That gap on top of this post is intentional. Air Gaps are your friend when it comes to soundproofing!

Every band dreams of practicing freely in a room without neighbours dropping in with a scowl on their faces. Similarly, every studio hopes to record the most subtle aspects of music without worrying about the surrounding urban noise.  These two places need soundproofing for opposite reasons – jamming rooms must prevent sound from going out, and studios need to prevent sound from coming in.

This post discusses the soundproofing requirements of jamming rooms, and lists some loopholes to watch out for. Soundproofing for studios requires a separate post.

Jamming Rooms generate noise levels equivalent to around 100-110 Db – close to twice or thrice the loudness you hear at a noisy traffic signal. This can get distressing because by definition, practice implies long hours. Involuntary listening for long hours can get disturbing – leading to annoyance, irritation, headaches, raised heart rates, and raised blood pressure. A sustained elevated heart rate is good for a workout – staying in such a state for long causes a dip in your longevity.

How much soundproofing do these rooms need?

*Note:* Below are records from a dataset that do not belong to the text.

-- ===== CLAIM (what is proved, stated in full; the proofs are below) =====
def Claim_equal_translate_type : Prop := ∀ (attr_method : List (String × String)) (type_catalog : List (String × String)) (module_name : String), Dom_translate_type attr_method type_catalog module_name → Pre_translate_type attr_method type_catalog module_name → Spec_translate_type attr_method type_catalog module_name (translate_type attr_method type_catalog module_name)

-- ===== LEMMAS AND PROOFS =====

-- one unfolding step of A's recursion on a four-entry dict
theorem ttGoA_step (n : Nat) (k0 v0 k1 v1 k2 v2 k3 v3 module_name : String) :
    ttGoA (Nat.succ n) (PySem.Dict.mk [(k0, v0), (k1, v1), (k2, v2), (k3, v3)]) module_name =
      if PySem.Str.isIn "list" v1 then
        "List[" ++ ttGoA n ((PySem.Dict.mk [(k0, v0), (k1, v1), (k2, v2), (k3, v3)]).insert "of_type"
          (PySem.Str.replace (PySem.Str.replace v1 "list(" "") ")" "")) module_name ++ "]"
      else ttCascade v0 v1 v2 module_name := rfl

-- B's port on a four-entry dict
theorem alt_step (k0 v0 k1 v1 k2 v2 k3 v3 : String) (tc : List (String × String)) (mn : String) :
    translate_type_alt [(k0, v0), (k1, v1), (k2, v2), (k3, v3)] tc mn =
      if PySem.Str.isIn "list" v1 then
        "List[" ++ ttCore v0 (PySem.Str.replace (PySem.Str.replace v1 "list(" "") ")" "") v2 mn ++ "]"
      else ttCore v0 v1 v2 mn := rfl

The good news is, there’s no need to have a zero output concept here. Urban noise is expected to be at least 60 db during daytime, and around 43 db during night time in residential areas. What’s even better news, our ears perceive loudness logarithmically, and so the decibel scale is logarithmic. That means if you reduce the sound even by 10dB, you perceive it as only half as loud.

Soundproofing projects are always more challenging than those which require acoustical treatment for reverberation, or fine tuning. This is because heavy mass is needed to block sound, and most venues do not afford space. A room within a room is the best option, but when that’s not possible due to structural constraints (or in the absence of permission to make structural changes to a building), alternatives must be carefully calculated.

The common mistake here is that while gypboard constructions can be used for isolation, the calculations must be for that purpose alone. Expecting gypboard configurations that work for absorption, to also work for isolation, is a folly here – one that I see all too often around me. Rockwool or glasswool will do nothing to absorb sound at low frequencies if you don’t stop them first.

A word of caution to DIY guys.

  • All soundproofing materials come with numbers that tell you how much transmission loss they give. Do not assume that simple arithmetic will give you accurate results. The materials come with a clever line “All joints to be properly sealed and caulked”. Here lies the whole game.
  • Also, the materials are tested under lab conditions – the numbers will vary rather widely under different site conditions.
  • Further, they come with instructions on how to construct. If structural constraints or budget force you to make variations, discuss them with an acoustical consultant, not the vendor.
  • While heavy absorption helps in transmission loss if carefully designed, careless use of absorption materials will make your drum kit sound dead. A drum kit produces a wide range of frequencies – 50 to 15kHz. The high frequencies will sound dead almost immediately, while low frequencies will painfully linger on if you provide too much absorption in the room.  

The other important thing to watch out for are leakages due to site constraints, or plain human error. Every soundproofing project has a leakage fixing phase. A 1 mm gap is enough to turn a 99 % success into a 100 % failure. Also, the most important thing to watch out for is leakages due to structural contacts. You may come up with a clever design, but if you drive nails or screws through to hold things together, that’s a short circuit route. Acoustical caulks must be carefully chosen. I know carpenters who use metal paste to block leaks. It’s rather difficult to convince them of the structural coupling it provides.

Lastly, a note about budgeting. Soundproofing materials are more expensive than absorption materials. All choices must be based on calculations, with generous discounts on the claimed performance, keeping site conditions in mind. While budget constraints are understandable, it is vital to have a talk with an acoustical consultant to understand what part of it can be DIY, and what part of it must be professionally installed.

The funny part is, road traffic noise can be a blessing for such projects. I have two precisely opposite cases on hand – one project next to a noisy road, and one located in a quiet residential layout. Needless to say, the sound reduction needed in the latter was huge, and with structural changes not being an option, I had many sleepless nights reading quoted transmission loss numbers and separating the grain from the chaff.

If there’s a choice of location, try to choose a noisy location, so that you don’t stand out. Low frequencies and structural vibrations are the toughest to isolate, but there are clear laws defining how things work, so in the right hands, your project can be a decent success even with budget constraints. Happy Jamming!